-- pv_equiv track=rewrite | github.com/nmlemus/aiuda-planner-agent | src/dsagent/utils/notebook.py | _remove_imports
-- ===== SOURCE A (Python) =====
-- def _remove_imports(code: str) -> str:
--     """Remove import statements from code.
--
--     Args:
--         code: Python code
--
--     Returns:
--         Code with imports removed
--     """
--     lines = []
--     for line in code.split("\n"):
--         stripped = line.strip()
--         if stripped.startswith("import ") or stripped.startswith("from "):
--             continue
--         lines.append(line)
--     # Remove leading empty lines
--     while lines and not lines[0].strip():
--         lines.pop(0)
--     return "\n".join(lines)
-- ===== SOURCE B (Python) =====
-- def _remove_imports(code: str) -> str:
--     """Remove import statements from code (single streaming pass)."""
--     out = []
--     started = False
--     for line in code.split("\n"):
--         stripped = line.strip()
--         if stripped.startswith("import ") or stripped.startswith("from "):
--             continue
--         if not started and not stripped:
--             continue
--         started = True
--         out.append(line)
--     return "\n".join(out)
-- ===== Notes on version B (the rewrite author's own statement) =====
-- stated objective: simpler
-- what changed: Replaced A's two-phase structure (filter out import lines into a list, then a while-loop popping leading blank lines) with a single streaming pass over the lines that keeps a boolean start flag and skips leading blanks inline.
import Mathlib
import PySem

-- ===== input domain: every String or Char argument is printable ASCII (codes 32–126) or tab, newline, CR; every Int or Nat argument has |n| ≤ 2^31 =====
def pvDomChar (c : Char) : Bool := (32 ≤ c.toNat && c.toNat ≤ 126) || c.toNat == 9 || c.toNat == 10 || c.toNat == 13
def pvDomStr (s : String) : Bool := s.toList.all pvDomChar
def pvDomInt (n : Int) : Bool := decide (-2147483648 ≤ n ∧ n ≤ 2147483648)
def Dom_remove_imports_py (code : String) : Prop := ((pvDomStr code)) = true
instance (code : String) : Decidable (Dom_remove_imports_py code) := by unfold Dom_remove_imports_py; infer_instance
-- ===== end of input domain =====

-- B replaces A's two-phase filter-then-pop-leading-blanks structure with one streaming
-- pass over the lines keeping a boolean start flag (simpler decomposition, same cost).

-- ===== PORT A =====
-- line is kept unless its stripped form starts with "import " or "from "
def pvIsImport (line : List Char) : Bool :=
  let stripped := PySem.Chars.strip line
  PySem.Chars.startswith stripped "import ".toList || PySem.Chars.startswith stripped "from ".toList

-- A's 'while lines and not lines[0].strip(): lines.pop(0)'
def pvPopLeadingBlanks : List (List Char) → List (List Char)
  | [] => []
  | l :: ls => if PySem.Chars.strip l = [] then pvPopLeadingBlanks ls else l :: ls

def remove_imports_py (code : String) : String :=
  let lines := (PySem.Chars.splitOn code.toList ['\n']).foldl
    (fun acc line => if pvIsImport line then acc else acc ++ [line]) []
  String.ofList (PySem.Chars.join ['\n'] (pvPopLeadingBlanks lines))

-- ===== PORT B =====
-- one pass: state = (start flag, collected lines)
def pvStepB (st : Bool × List (List Char)) (line : List Char) : Bool × List (List Char) :=
  let stripped := PySem.Chars.strip line
  if PySem.Chars.startswith stripped "import ".toList || PySem.Chars.startswith stripped "from ".toList then st
  else if !st.1 && stripped = [] then st
  else (true, st.2 ++ [line])

def remove_imports_py_alt (code : String) : String :=
  String.ofList (PySem.Chars.join ['\n']
    ((PySem.Chars.splitOn code.toList ['\n']).foldl pvStepB (false, [])).2)

-- ===== PRECONDITION & SPEC =====
def Spec_remove_imports_py (code : String) (out : String) : Prop := out = remove_imports_py_alt code
instance (code : String) (out : String) : Decidable (Spec_remove_imports_py code out) := by unfold Spec_remove_imports_py; infer_instance

-- ===== CLAIM (what is proved, stated in full; the proofs are below) =====
def Claim_equal_remove_imports_py : Prop := ∀ (code : String), Dom_remove_imports_py code → Spec_remove_imports_py code (remove_imports_py code)

-- ===== LEMMAS AND PROOFS =====

-- B's step written through pvIsImport (definitional)
theorem pvStepB_eq (st : Bool × List (List Char)) (l : List Char) :
    pvStepB st l = if pvIsImport l then st
      else if !st.1 && PySem.Chars.strip l = [] then st
      else (true, st.2 ++ [l]) := rfl

-- once started, B keeps exactly the non-import lines, appended to the accumulator
theorem pvStepB_started (ls : List (List Char)) (acc : List (List Char)) :
    ls.foldl pvStepB (true, acc) = (true, acc ++ ls.filter (fun l => !pvIsImport l)) := by
  induction ls generalizing acc with
  | nil => simp
  | cons l ls ih =>
    rw [List.foldl_cons, pvStepB_eq]
    by_cases h : pvIsImport l = true <;> simp [h, ih]

-- before starting, B computes A's pop-leading-blanks of the filtered list
theorem pvStepB_unstarted (ls : List (List Char)) :
    (ls.foldl pvStepB (false, [])).2 =
      pvPopLeadingBlanks (ls.filter (fun l => !pvIsImport l)) := by
  induction ls with
  | nil => simp [pvPopLeadingBlanks]
  | cons l ls ih =>
    rw [List.foldl_cons, pvStepB_eq]
    by_cases h : pvIsImport l = true
    · simp [h, ih]
    · by_cases hb : PySem.Chars.strip l = []
      · simp [h, hb, ih, pvPopLeadingBlanks]
      · simp [h, hb, pvStepB_started, pvPopLeadingBlanks]

-- ===== VERDICT (by name: the statement is the Claim_ definition above) =====
theorem remove_imports_py_spec : Claim_equal_remove_imports_py := by
  intro code _
  unfold Spec_remove_imports_py remove_imports_py remove_imports_py_alt
  have hf : (fun (acc : List (List Char)) line => if pvIsImport line = true then acc else acc ++ [line])
      = (fun acc x => if (!pvIsImport x) = true then acc ++ [id x] else acc) := by
    funext acc line; by_cases h : pvIsImport line <;> simp [h]
  rw [pvStepB_unstarted, hf, PySem.List.foldl_append_if, List.map_id]
  simp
-----
=== What you should do ===
In your answer, include only the lines above starting at the line that holds "-- ===== CLAIM" and ending at the line that holds "else if !st.1 && PySem.Chars.strip", copied exactly.

=== Task result ===
-- ===== CLAIM (what is proved, stated in full; the proofs are below) =====
def Claim_equal_remove_imports_py : Prop := ∀ (code : String), Dom_remove_imports_py code → Spec_remove_imports_py code (remove_imports_py code)

-- ===== LEMMAS AND PROOFS =====

-- B's step written through pvIsImport (definitional)
theorem pvStepB_eq (st : Bool × List (List Char)) (l : List Char) :
    pvStepB st l = if pvIsImport l then st
      else if !st.1 && PySem.Chars.strip l = [] then st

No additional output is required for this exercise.